* Materials provided:
-- pv_equiv track=rewrite | github.com/DPmooncake/Protein_Design | MutPred_v2/src/brenda_data/extract.py | build_organism_to_uniprot
-- ===== SOURCE A (Python) =====
-- from typing import List, Dict, Any
--
-- def build_organism_to_uniprot(sequence_entries: List[Dict[str, Any]]) -> Dict[str, str]:
--     """
--     将 Sequence 记录按 organism 聚合出 UniProt ID（firstAccessionCode）。
--     返回 {organism: accession}。
--     规则：
--         1) 每个 organism 只保留一个 accession（取去重后的第一个），避免变成一长串；
--         2) 不在这里跨物种合并，避免“全 EC 的所有 UniProt 全挤进一格”的情况。
--     """
--     mapping: Dict[str, str] = {}
--     tmp: Dict[str, List[str]] = {}
--     for entry in sequence_entries:
--         org = entry.get("organism") or ""
--         acc = entry.get("firstAccessionCode") or ""
--         if not org or not acc:
--             continue
--         tmp.setdefault(org, []).append(str(acc).strip())
--     for org, accs in tmp.items():
--         uniq = sorted(set(accs))
--         if uniq:
--             mapping[org] = uniq[0]  # 只取第一个 accession，和网页显示一致
--     return mapping
-- ===== SOURCE B (Python) =====
-- def build_organism_to_uniprot(sequence_entries):
--     # One pass with a running minimum per organism: no per-organism lists,
--     # no set-dedup, no sorting, no second loop.
--     mapping = {}
--     for entry in sequence_entries:
--         org = entry.get("organism") or ""
--         acc = entry.get("firstAccessionCode") or ""
--         if not org or not acc:
--             continue
--         a = str(acc).strip()
--         prev = mapping.get(org)
--         if prev is None or a < prev:
--             mapping[org] = a
--     return mapping
-- ===== Notes on version B (the rewrite author's own statement) =====
-- stated objective: alternative
-- what changed: Replaces A's two-phase group-then-dedup-then-sort construction (per-organism accession lists, set(), sorted(), take first) with a single pass keeping one running minimum accession per organism; no speed gain was measured.
import Mathlib
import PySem

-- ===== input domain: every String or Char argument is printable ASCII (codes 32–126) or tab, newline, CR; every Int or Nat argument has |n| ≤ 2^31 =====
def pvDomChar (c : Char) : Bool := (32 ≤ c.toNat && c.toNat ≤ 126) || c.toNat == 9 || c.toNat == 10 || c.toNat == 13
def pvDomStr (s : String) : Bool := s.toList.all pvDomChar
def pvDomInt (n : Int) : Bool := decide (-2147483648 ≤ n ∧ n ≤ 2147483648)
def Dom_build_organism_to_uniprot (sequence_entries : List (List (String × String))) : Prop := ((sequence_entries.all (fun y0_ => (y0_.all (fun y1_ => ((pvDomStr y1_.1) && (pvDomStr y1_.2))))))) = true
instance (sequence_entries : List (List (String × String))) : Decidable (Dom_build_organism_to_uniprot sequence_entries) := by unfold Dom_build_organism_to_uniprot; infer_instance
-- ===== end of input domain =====

-- B replaces A's two-phase group-then-dedup-then-sort construction with a single pass
-- keeping a running minimum accession per organism (objective: alternative algorithm).

-- ===== PORT A =====
-- entry.get(k) or ""  (a missing key and an empty value both become "")
def pvGetStr (entry : List (String × String)) (k : String) : String :=
  (PySem.Dict.mk entry).getD k ""

-- body of A's first loop: tmp.setdefault(org, []).append(str(acc).strip())
def pvStepA (tmp : PySem.Dict String (List String)) (entry : List (String × String)) :
    PySem.Dict String (List String) :=
  let org := pvGetStr entry "organism"
  let acc := pvGetStr entry "firstAccessionCode"
  if org = "" ∨ acc = "" then tmp
  else tmp.modify org [] (fun l => l ++ [PySem.Str.strip acc])

-- body of A's second loop: uniq = sorted(set(accs)); if uniq: mapping[org] = uniq[0]
def pvStep2 (mapping : PySem.Dict String String) (p : String × List String) :
    PySem.Dict String String :=
  match PySem.List.sorted (PySem.Set.ofList p.2) (fun x => x) false with
  | [] => mapping
  | u :: _ => mapping.insert p.1 u

def build_organism_to_uniprot (sequence_entries : List (List (String × String))) :
    List (String × String) :=
  let tmp := sequence_entries.foldl pvStepA (PySem.Dict.empty : PySem.Dict String (List String))
  let mapping := tmp.items.foldl pvStep2 (PySem.Dict.empty : PySem.Dict String String)
  mapping.items

-- ===== PORT B =====
-- body of B's single loop: keep the running minimum stripped accession per organism
def pvStepB (mapping : PySem.Dict String String) (entry : List (String × String)) :
    PySem.Dict String String :=
  let org := pvGetStr entry "organism"
  let acc := pvGetStr entry "firstAccessionCode"
  if org = "" ∨ acc = "" then mapping
  else
    let a := PySem.Str.strip acc
    match mapping.get? org with
    | none => mapping.insert org a
    | some prev => if a < prev then mapping.insert org a else mapping

def build_organism_to_uniprot_alt (sequence_entries : List (List (String × String))) :
    List (String × String) :=
  (sequence_entries.foldl pvStepB (PySem.Dict.empty : PySem.Dict String String)).items

-- ===== PRECONDITION & SPEC =====
def Spec_build_organism_to_uniprot (sequence_entries : List (List (String × String))) (out : List (String × String)) : Prop := out = build_organism_to_uniprot_alt sequence_entries
instance (sequence_entries : List (List (String × String))) (out : List (String × String)) : Decidable (Spec_build_organism_to_uniprot sequence_entries out) := by unfold Spec_build_organism_to_uniprot; infer_instance

-- ===== CLAIM (what is proved, stated in full; the proofs are below) =====
def Claim_equal_build_organism_to_uniprot : Prop := ∀ (sequence_entries : List (List (String × String))), Dom_build_organism_to_uniprot sequence_entries → Spec_build_organism_to_uniprot sequence_entries (build_organism_to_uniprot sequence_entries)

-- ===== LEMMAS AND PROOFS =====

-- head of sorted(set(l)), i.e. the minimum of l (for nonempty l)
def minStr (l : List String) : String :=
  match PySem.List.sorted (PySem.Set.ofList l) (fun x => x) false with
  | [] => ""
  | u :: _ => u

-- the dictionary A's second loop builds from tmp, expressed directly
def mkMin (d : PySem.Dict String (List String)) : PySem.Dict String String :=
  PySem.Dict.mk (d.items.map (fun p => (p.1, minStr p.2)))

lemma ofList_ne_nil {l : List String} (h : l ≠ []) : PySem.Set.ofList l ≠ [] := by
  intro he
  match l, h with
  | x :: xs, _ =>
    have : x ∈ PySem.Set.ofList (x :: xs) := (PySem.Set.mem_ofList _ _).mpr (by simp)
    rw [he] at this; simp at this

lemma sorted_set_ne_nil {l : List String} (h : l ≠ []) :
    PySem.List.sorted (PySem.Set.ofList l) (fun x => x) false ≠ [] := by
  rw [Ne, PySem.List.sorted_eq_nil_iff]; exact ofList_ne_nil h

lemma minStr_mem {l : List String} (h : l ≠ []) : minStr l ∈ l := by
  unfold minStr
  cases hs : PySem.List.sorted (PySem.Set.ofList l) (fun x => x) false with
  | nil => exact absurd hs (sorted_set_ne_nil h)
  | cons u t =>
    simp only
    have : u ∈ PySem.List.sorted (PySem.Set.ofList l) (fun x => x) false := by simp [hs]
    rw [PySem.List.mem_sorted, PySem.Set.mem_ofList] at this
    exact this

lemma minStr_le {l : List String} (h : l ≠ []) : ∀ y ∈ l, minStr l ≤ y := by
  unfold minStr
  cases hs : PySem.List.sorted (PySem.Set.ofList l) (fun x => x) false with
  | nil => exact absurd hs (sorted_set_ne_nil h)
  | cons u t =>
    intro y hy
    exact PySem.List.key_head_sorted_le _ _ hs y ((PySem.Set.mem_ofList _ _).mpr hy)

lemma minStr_eq {l : List String} {x : String} (hx : x ∈ l) (hmin : ∀ y ∈ l, x ≤ y) :
    minStr l = x := by
  have h : l ≠ [] := List.ne_nil_of_mem hx
  exact le_antisymm (minStr_le h x hx) (hmin _ (minStr_mem h))

lemma minStr_singleton (a : String) : minStr [a] = a := by
  exact minStr_eq (by simp) (by intro y hy; simp at hy; simp [hy])

lemma minStr_append {l : List String} (h : l ≠ []) (a : String) :
    minStr (l ++ [a]) = if a < minStr l then a else minStr l := by
  by_cases hlt : a < minStr l
  · rw [if_pos hlt]
    refine minStr_eq (by simp) ?_
    intro y hy
    rcases List.mem_append.mp hy with hy | hy
    · exact le_trans (le_of_lt hlt) (minStr_le h y hy)
    · simp at hy; simp [hy]
  · rw [if_neg hlt]
    refine minStr_eq (List.mem_append_left _ (minStr_mem h)) ?_
    intro y hy
    rcases List.mem_append.mp hy with hy | hy
    · exact minStr_le h y hy
    · simp at hy; subst hy; exact not_lt.mp hlt

lemma get?_mk_map (l : List (String × List String)) (k : String) :
    (PySem.Dict.mk (l.map (fun p => (p.1, minStr p.2)))).get? k
      = ((PySem.Dict.mk l).get? k).map minStr := by
  induction l with
  | nil => rfl
  | cons p t ih =>
    obtain ⟨a, b⟩ := p
    simp only [List.map_cons, PySem.Dict.get?_mk_cons]
    by_cases h : a == k
    · simp [h]
    · simp only [h, Bool.false_eq_true, ite_false]; exact ih

lemma get?_mkMin (d : PySem.Dict String (List String)) (k : String) :
    (mkMin d).get? k = (d.get? k).map minStr := get?_mk_map d.items k

lemma keys_mkMin (d : PySem.Dict String (List String)) : (mkMin d).keys = d.keys := by
  simp [mkMin, PySem.Dict.keys]

lemma contains_mkMin (d : PySem.Dict String (List String)) (k : String) :
    (mkMin d).contains k = d.contains k := by
  rw [PySem.Dict.contains_eq_decide_mem_keys, PySem.Dict.contains_eq_decide_mem_keys, keys_mkMin]

-- the loop invariant of A's grouping phase
def pvInv (d : PySem.Dict String (List String)) : Prop :=
  d.keys.Nodup ∧ ∀ p ∈ d.items, p.2 ≠ []

lemma pvStepA_inv {tmp : PySem.Dict String (List String)} (h : pvInv tmp)
    (e : List (String × String)) : pvInv (pvStepA tmp e) := by
  unfold pvStepA
  by_cases hc : pvGetStr e "organism" = "" ∨ pvGetStr e "firstAccessionCode" = ""
  · simpa [hc] using h
  · rw [if_neg hc]
    have hmod : tmp.modify (pvGetStr e "organism") []
        (fun l => l ++ [PySem.Str.strip (pvGetStr e "firstAccessionCode")])
        = tmp.insert (pvGetStr e "organism")
            (tmp.getD (pvGetStr e "organism") [] ++ [PySem.Str.strip (pvGetStr e "firstAccessionCode")]) := rfl
    rw [hmod]
    refine ⟨PySem.Dict.nodup_keys_insert _ _ _ h.1, ?_⟩
    intro p hp
    rcases (PySem.Dict.mem_items_insert _ _ _ _).mp hp with hp | hp
    · subst hp; simp
    · exact h.2 p hp.1

-- the heart: one B-step on mkMin tmp is mkMin of one A-grouping-step
lemma step_commute {tmp : PySem.Dict String (List String)} (h : pvInv tmp)
    (e : List (String × String)) : pvStepB (mkMin tmp) e = mkMin (pvStepA tmp e) := by
  unfold pvStepA pvStepB
  by_cases hc : pvGetStr e "organism" = "" ∨ pvGetStr e "firstAccessionCode" = ""
  · rw [if_pos hc, if_pos hc]
  · rw [if_neg hc, if_neg hc]
    set org := pvGetStr e "organism"
    set a := PySem.Str.strip (pvGetStr e "firstAccessionCode")
    have hmod : tmp.modify org [] (fun l => l ++ [a])
        = tmp.insert org (tmp.getD org [] ++ [a]) := rfl
    rw [hmod, get?_mkMin]
    cases hg : tmp.get? org with
    | none =>
      have hco : tmp.contains org = false := by
        rw [PySem.Dict.contains_eq_isSome_get?, hg]; rfl
      have hgd : tmp.getD org [] = [] := PySem.Dict.getD_of_get?_eq_none tmp [] hg
      simp only [Option.map_none]
      apply PySem.Dict.ext
      rw [PySem.Dict.items_insert_of_not_contains _ _ ((contains_mkMin tmp org).trans hco)]
      show (mkMin tmp).items ++ [(org, a)]
          = (tmp.insert org (tmp.getD org [] ++ [a])).items.map (fun p => (p.1, minStr p.2))
      rw [PySem.Dict.items_insert_of_not_contains _ _ hco, hgd]
      simp [mkMin, minStr_singleton]
    | some accs =>
      have hmem : (org, accs) ∈ tmp.items := PySem.Dict.mem_items_of_get?_eq_some tmp hg
      have hane : accs ≠ [] := h.2 _ hmem
      have hco : tmp.contains org = true := by
        rw [PySem.Dict.contains_eq_isSome_get?, hg]; rfl
      have hgd : tmp.getD org [] = accs := PySem.Dict.getD_of_get?_eq_some tmp [] hg
      rw [hgd]
      simp only [Option.map_some]
      by_cases hlt : a < minStr accs
      · rw [if_pos hlt]
        apply PySem.Dict.ext
        rw [PySem.Dict.items_insert_of_contains _ _ ((contains_mkMin tmp org).trans hco)]
        show ((tmp.items.map (fun p => (p.1, minStr p.2))).map (fun q => if q.1 == org then (org, a) else q))
            = ((tmp.insert org (accs ++ [a])).items).map (fun p => (p.1, minStr p.2))
        rw [PySem.Dict.items_insert_of_contains _ _ hco]
        rw [List.map_map, List.map_map]
        apply List.map_congr_left
        intro p hp
        by_cases hk : p.1 == org
        · simp only [Function.comp, hk, if_pos]
          rw [minStr_append hane a, if_pos hlt]
        · simp only [Function.comp, hk, Bool.false_eq_true, ite_false]
      · rw [if_neg hlt]
        apply PySem.Dict.ext
        show (tmp.items.map (fun p => (p.1, minStr p.2)))
            = ((tmp.insert org (accs ++ [a])).items).map (fun p => (p.1, minStr p.2))
        rw [PySem.Dict.items_insert_of_contains _ _ hco]
        rw [List.map_map]
        apply List.map_congr_left
        intro p hp
        by_cases hk : p.1 == org
        · have hporg : p.1 = org := by simpa using hk
          have hpacc : tmp.get? p.1 = some p.2 := by
            obtain ⟨p1, p2⟩ := p
            exact PySem.Dict.get?_of_mem_items _ hp h.1
          rw [hporg] at hpacc
          have hacc : accs = p.2 := by
            have := hg.symm.trans hpacc
            exact Option.some.inj this
          simp only [Function.comp, hk, ite_true]
          rw [minStr_append hane a, if_neg hlt, hporg, hacc]
        · simp only [Function.comp, hk, Bool.false_eq_true, ite_false]

lemma loop_eq (es : List (List (String × String))) :
    ∀ (tmp : PySem.Dict String (List String)), pvInv tmp →
      es.foldl pvStepB (mkMin tmp) = mkMin (es.foldl pvStepA tmp) := by
  induction es with
  | nil => intro tmp _; rfl
  | cons e es ih =>
    intro tmp h
    simp only [List.foldl_cons]
    rw [step_commute h e]
    exact ih _ (pvStepA_inv h e)

lemma inv_loop (es : List (List (String × String))) :
    ∀ (tmp : PySem.Dict String (List String)), pvInv tmp → pvInv (es.foldl pvStepA tmp) := by
  induction es with
  | nil => intro tmp h; exact h
  | cons e es ih =>
    intro tmp h
    exact ih _ (pvStepA_inv h e)

-- A's second loop over a grouped tmp is exactly mkMin
lemma second_eq {tmp : PySem.Dict String (List String)} (h : pvInv tmp) :
    tmp.items.foldl pvStep2 (PySem.Dict.empty : PySem.Dict String String) = mkMin tmp := by
  have hstep : tmp.items.foldl pvStep2 (PySem.Dict.empty : PySem.Dict String String)
      = tmp.items.foldl (fun m p => m.insert p.1 (minStr p.2)) PySem.Dict.empty := by
    apply PySem.List.foldl_congr_mem
    intro m p hp
    have hne : p.2 ≠ [] := h.2 p hp
    unfold pvStep2
    cases hs : PySem.List.sorted (PySem.Set.ofList p.2) (fun x => x) false with
    | nil => exact absurd hs (sorted_set_ne_nil hne)
    | cons u t =>
      have : minStr p.2 = u := by unfold minStr; rw [hs]
      rw [this]
  rw [hstep]
  apply PySem.Dict.ext
  rw [PySem.Dict.items_foldl_insert_fresh tmp.items (fun p => p.1) (fun p => minStr p.2)
        PySem.Dict.empty (by intro p hp; exact PySem.Dict.contains_empty _) h.1]
  rfl

lemma inv_empty : pvInv (PySem.Dict.empty : PySem.Dict String (List String)) := by
  exact ⟨List.nodup_nil, by intro p hp; simp [PySem.Dict.empty] at hp⟩

-- ===== VERDICT (by name: the statement is the Claim_ definition above) =====
theorem build_organism_to_uniprot_spec : Claim_equal_build_organism_to_uniprot := by
  intro es _
  show ((List.foldl pvStepA PySem.Dict.empty es).items.foldl pvStep2 PySem.Dict.empty).items
      = (List.foldl pvStepB PySem.Dict.empty es).items
  have h1 : (PySem.Dict.empty : PySem.Dict String String)
      = mkMin (PySem.Dict.empty : PySem.Dict String (List String)) := rfl
  rw [second_eq (inv_loop es _ inv_empty), h1, loop_eq es _ inv_empty]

* What is needed:
All lines above in which the word "comp" occurs should be identified and copied.

* Solution:
        · simp only [Function.comp, hk, if_pos]
        · simp only [Function.comp, hk, Bool.false_eq_true, ite_false]
          simp only [Function.comp, hk, ite_true]
        · simp only [Function.comp, hk, Bool.false_eq_true, ite_false]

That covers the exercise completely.